Che rimane la forma preferibile nello stile formale, direi, sebbene
l'indicativo sia molto frequente nel parlato e anche nello scritto,
quando ci sono aggettivi che esprimono certezza.
Secondo l'articolo sull'uso del congiuntivo sul sito Treccani, addirittura,
"...con aggettivi indicanti certezza (certo, convinto, chiaro, evidente,
ovvio, sicuro, ecc.) domina l’indicativo..."
http://www.treccani.it/enciclopedia/uso-del-prontuario-congiuntivo_(Enciclopedia_dell'Italiano)/
Bisogna vedere cosa s'intende con "domina". Statisticamente, senza
dubbio. Però il sapore è comunque più discorsivo.

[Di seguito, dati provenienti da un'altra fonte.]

-- pv_equiv track=rewrite | github.com/Dpm-a/Corpora-DNTs-Augmenting | src/merge_and_fast_align.py | find_equal_prefix
-- ===== SOURCE A (Python) =====
-- def find_equal_prefix(str1, str2):
--     equal_prefix = ""
--     for char1, char2 in zip(str1, str2):
--         if char1 == char2:
--             equal_prefix += char1
--         else:
--             break
--
--     last_slash_index = equal_prefix.rfind("/")
--     if last_slash_index != -1:
--         equal_prefix = equal_prefix[:last_slash_index+1]
--
--     return equal_prefix
-- ===== SOURCE B (Python) =====
-- def find_equal_prefix(str1, str2):
--     k = 0
--     last = -1
--     for c1, c2 in zip(str1, str2):
--         if c1 != c2:
--             break
--         if c1 == '/':
--             last = k
--         k += 1
--     if last != -1:
--         return str1[:last + 1]
--     return str1[:k]
-- ===== Notes on version B (the rewrite author's own statement) =====
-- stated objective: alternative
-- what changed: Single pass over the zipped characters tracking the match length and the index of the last matching '/', replacing A's prefix-string accumulation followed by a separate rfind scan and slice of the built string.
import Mathlib
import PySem

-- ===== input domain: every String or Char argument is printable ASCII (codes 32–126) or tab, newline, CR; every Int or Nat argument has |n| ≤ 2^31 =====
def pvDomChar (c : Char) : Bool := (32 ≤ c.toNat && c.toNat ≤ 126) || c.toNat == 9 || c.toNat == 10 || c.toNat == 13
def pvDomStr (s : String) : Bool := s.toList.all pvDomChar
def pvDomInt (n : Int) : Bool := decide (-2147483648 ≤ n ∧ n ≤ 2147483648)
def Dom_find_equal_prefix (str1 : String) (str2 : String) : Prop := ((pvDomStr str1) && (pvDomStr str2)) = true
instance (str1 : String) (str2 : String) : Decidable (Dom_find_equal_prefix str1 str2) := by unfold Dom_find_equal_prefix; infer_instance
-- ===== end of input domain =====

-- B replaces A's prefix-string building plus a second rfind pass by a single pass that
-- tracks the match length and the index of the last matching '/' (objective: alternative).

-- ===== PORT A =====
-- the for-loop over zip(str1, str2) with break, accumulating equal_prefix
def fepA_loop : List (Char × Char) → List Char → List Char
  | [], acc => acc
  | (c1, c2) :: rest, acc => if c1 = c2 then fepA_loop rest (acc ++ [c1]) else acc

def find_equal_prefix (str1 : String) (str2 : String) : String :=
  let equal_prefix := fepA_loop (str1.toList.zip str2.toList) []
  let last_slash_index := PySem.Chars.rfind equal_prefix ['/']
  if last_slash_index ≠ -1 then
    String.ofList (PySem.List.slice equal_prefix none (some (last_slash_index + 1)))
  else
    String.ofList equal_prefix

-- ===== PORT B =====
-- the single pass: k = match length so far, last = index of last matching '/'
def fepB_loop : List (Char × Char) → Nat → Int → Nat × Int
  | [], k, last => (k, last)
  | (c1, c2) :: rest, k, last =>
    if c1 ≠ c2 then (k, last)
    else fepB_loop rest (k + 1) (if c1 = '/' then (k : Int) else last)

def find_equal_prefix_alt (str1 : String) (str2 : String) : String :=
  let r := fepB_loop (str1.toList.zip str2.toList) 0 (-1)
  if r.2 ≠ -1 then
    String.ofList (PySem.List.slice str1.toList none (some (r.2 + 1)))
  else
    String.ofList (PySem.List.slice str1.toList none (some ((r.1 : Int))))

-- ===== PRECONDITION & SPEC =====
def Spec_find_equal_prefix (str1 : String) (str2 : String) (out : String) : Prop := out = find_equal_prefix_alt str1 str2
instance (str1 : String) (str2 : String) (out : String) : Decidable (Spec_find_equal_prefix str1 str2 out) := by unfold Spec_find_equal_prefix; infer_instance

-- ===== CLAIM (what is proved, stated in full; the proofs are below) =====
def Claim_equal_find_equal_prefix : Prop := ∀ (str1 : String) (str2 : String), Dom_find_equal_prefix str1 str2 → Spec_find_equal_prefix str1 str2 (find_equal_prefix str1 str2)

-- ===== LEMMAS AND PROOFS =====

-- the matched common prefix of a zipped list
def pvMp : List (Char × Char) → List Char
  | [] => []
  | (c1, c2) :: rest => if c1 = c2 then c1 :: pvMp rest else []

-- index of the last '/' in a list of chars, none if absent
def pvLlast : List Char → Option Nat
  | [] => none
  | c :: r => match pvLlast r with
    | some j => some (j + 1)
    | none => if c = '/' then some 0 else none

theorem fepA_loop_eq (l : List (Char × Char)) (acc : List Char) :
    fepA_loop l acc = acc ++ pvMp l := by
  induction l generalizing acc with
  | nil => simp [fepA_loop, pvMp]
  | cons p rest ih =>
    obtain ⟨c1, c2⟩ := p
    by_cases h : c1 = c2 <;> simp [fepA_loop, pvMp, h, ih]

theorem fepB_loop_eq (l : List (Char × Char)) (k : Nat) (last : Int) :
    fepB_loop l k last = (k + (pvMp l).length,
      match pvLlast (pvMp l) with
      | some j => ((k + j : Nat) : Int)
      | none => last) := by
  induction l generalizing k last with
  | nil => simp [fepB_loop, pvMp, pvLlast]
  | cons p rest ih =>
    obtain ⟨c1, c2⟩ := p
    by_cases h : c1 = c2
    · subst h
      rw [show fepB_loop ((c1, c1) :: rest) k last
            = fepB_loop rest (k + 1) (if c1 = '/' then (k : Int) else last) from by
          simp [fepB_loop]]
      rw [ih]
      rw [show pvMp ((c1, c1) :: rest) = c1 :: pvMp rest from by simp [pvMp]]
      cases hl : pvLlast (pvMp rest) with
      | none =>
        rw [show pvLlast (c1 :: pvMp rest)
              = if c1 = '/' then some 0 else none from by simp [pvLlast, hl]]
        by_cases hs : c1 = '/' <;> simp [hs, Prod.ext_iff] <;> omega
      | some j =>
        rw [show pvLlast (c1 :: pvMp rest) = some (j + 1) from by simp [pvLlast, hl]]
        simp only [Prod.mk.injEq, List.length_cons]
        exact ⟨by omega, by push_cast; ring⟩
    · simp [fepB_loop, h, pvMp, pvLlast]

theorem pvLlast_snoc (l : List Char) (c : Char) :
    pvLlast (l ++ [c]) = if c = '/' then some l.length else pvLlast l := by
  induction l with
  | nil => by_cases h : c = '/' <;> simp [pvLlast, h]
  | cons d r ih =>
    simp only [List.cons_append, pvLlast, ih]
    by_cases h : c = '/'
    · simp [h]
    · simp [h]

theorem pvLlast_take_succ (p : List Char) (m : Nat) :
    pvLlast (p.take (m + 1)) =
      match p[m]? with
      | some c => if c = '/' then some m else pvLlast (p.take m)
      | none => pvLlast (p.take m) := by
  cases h : p[m]? with
  | some c =>
    obtain ⟨hm, _⟩ := List.getElem?_eq_some_iff.1 h
    have ht : p.take (m + 1) = p.take m ++ [c] := by
      rw [List.take_succ, h]; rfl
    rw [ht, pvLlast_snoc]
    simp [List.length_take, Nat.min_eq_left (by omega : m ≤ p.length)]
  | none =>
    have hm : p.length ≤ m := List.getElem?_eq_none_iff.1 h
    simp [List.take_of_length_le (by omega : p.length ≤ m + 1),
          List.take_of_length_le hm]

theorem slash_isPrefixOf_drop (p : List Char) (j : Nat) :
    (['/'].isPrefixOf (p.drop j)) = true ↔ p[j]? = some '/' := by
  have hidx : p[j]? = (p.drop j)[0]? := by simp
  cases h : p.drop j with
  | nil => simp [List.isPrefixOf, hidx, h]
  | cons c t =>
    rw [hidx, h]
    simp only [List.isPrefixOf, Bool.and_true,
      beq_iff_eq, List.getElem?_cons_zero, Option.some.injEq]
    exact eq_comm

theorem rfind_go_eq (p : List Char) (n : Nat) :
    PySem.Chars.rfind.go p ['/'] n =
      match pvLlast (p.take (n + 1)) with
      | some j => (j : Int)
      | none => -1 := by
  induction n with
  | zero =>
    cases p with
    | nil => simp [PySem.Chars.rfind.go, List.isPrefixOf, pvLlast]
    | cons c t =>
      have hpre : (['/'].isPrefixOf (c :: t)) = true ↔ c = '/' := by
        have := slash_isPrefixOf_drop (c :: t) 0
        simpa using this
      by_cases hs : c = '/'
      · rw [PySem.Chars.rfind.go]
        simp [pvLlast, hs]
      · rw [PySem.Chars.rfind.go]
        have : ¬ (['/'].isPrefixOf (c :: t)) = true := fun hc => hs (hpre.1 hc)
        simp [this, pvLlast, hs]
  | succ n ih =>
    rw [PySem.Chars.rfind.go]
    rw [pvLlast_take_succ p (n + 1)]
    cases h : p[n + 1]? with
    | some c =>
      by_cases hs : c = '/'
      · have : ['/'].isPrefixOf (p.drop (n + 1)) = true :=
          (slash_isPrefixOf_drop p (n + 1)).2 (by rw [h, hs])
        simp [this, hs]
      · have : ¬ ['/'].isPrefixOf (p.drop (n + 1)) = true := by
          rw [slash_isPrefixOf_drop, h]
          simp [hs]
        simp [this, hs, ih]
    | none =>
      have : ¬ ['/'].isPrefixOf (p.drop (n + 1)) = true := by
        rw [slash_isPrefixOf_drop, h]; simp
      simp [this, ih]

theorem rfind_slash_eq (p : List Char) :
    PySem.Chars.rfind p ['/'] =
      match pvLlast p with
      | some j => (j : Int)
      | none => -1 := by
  rw [PySem.Chars.rfind, rfind_go_eq, List.take_of_length_le (by omega)]

theorem pvLlast_lt (p : List Char) (j : Nat) (h : pvLlast p = some j) : j < p.length := by
  induction p generalizing j with
  | nil => simp [pvLlast] at h
  | cons c r ih =>
    simp only [pvLlast] at h
    cases hl : pvLlast r with
    | some i =>
      rw [hl] at h
      have := ih i hl
      simp at h
      simp [← h]; omega
    | none =>
      rw [hl] at h
      by_cases hs : c = '/' <;> simp [hs] at h
      simp [← h]

theorem take_eq_mp_take (l1 l2 : List Char) (n : Nat)
    (h : n ≤ (pvMp (l1.zip l2)).length) :
    l1.take n = (pvMp (l1.zip l2)).take n := by
  induction l1 generalizing l2 n with
  | nil => simp [pvMp]
  | cons a t1 ih =>
    cases l2 with
    | nil =>
      simp [pvMp] at h
      simp [h]
    | cons b t2 =>
      by_cases hab : a = b
      · cases n with
        | zero => simp
        | succ m =>
          simp only [List.zip_cons_cons, pvMp, if_pos hab] at h ⊢
          simp only [List.take_succ_cons]
          rw [ih t2 m (by simpa using h)]
      · simp [pvMp, hab] at h
        simp [h]

theorem find_equal_prefix_eq_alt (str1 str2 : String) :
    find_equal_prefix str1 str2 = find_equal_prefix_alt str1 str2 := by
  unfold find_equal_prefix find_equal_prefix_alt
  simp only [fepA_loop_eq, List.nil_append, fepB_loop_eq, rfind_slash_eq, Nat.zero_add]
  cases h : pvLlast (pvMp (str1.toList.zip str2.toList)) with
  | none =>
    rw [if_neg (by simp), if_neg (by simp)]
    rw [PySem.List.slice_to_natCast]
    rw [take_eq_mp_take str1.toList str2.toList _ (le_refl _), List.take_length]
  | some j =>
    have hne : (j : Int) ≠ -1 := by omega
    rw [if_pos hne, if_pos hne]
    rw [show ((j : Int) + 1) = (((j + 1 : Nat)) : Int) from by push_cast; ring]
    rw [PySem.List.slice_to_natCast, PySem.List.slice_to_natCast]
    rw [take_eq_mp_take str1.toList str2.toList (j + 1)
          (by have := pvLlast_lt _ _ h; omega)]

-- ===== VERDICT (by name: the statement is the Claim_ definition above) =====
theorem find_equal_prefix_spec : Claim_equal_find_equal_prefix := by
  intro str1 str2 _
  unfold Spec_find_equal_prefix
  exact find_equal_prefix_eq_alt str1 str2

> "Alcuni ritengono che il congiuntivo sia un arnese superato".
>
> "Pippo pensa che Clarabella sia bellissima".
>
> "Clarabella dubita che Orazio la ami".
> Viceversa, altri verbi ci comunicano un cognizione oggettiva.
>
> "Leopoldo sa che Eleonora dovrà partire."
>
> "Ho appreso che la partita era truccata".
>
> In questi casi, non viene espressa una valutazione da parte del soggetto
> ma un dato conosciuto.
Per quanto riguarda il caso della domanda iniziale, "sono contento che"
ecc. ecc., nel registro formale è richiesto il congiuntivo (i più bravi
spiegheranno in virtù di quali logiche) ma l'articolo della Treccani
ricorda anche l'uso dell'indicativo nella lingua di tutti i giorni.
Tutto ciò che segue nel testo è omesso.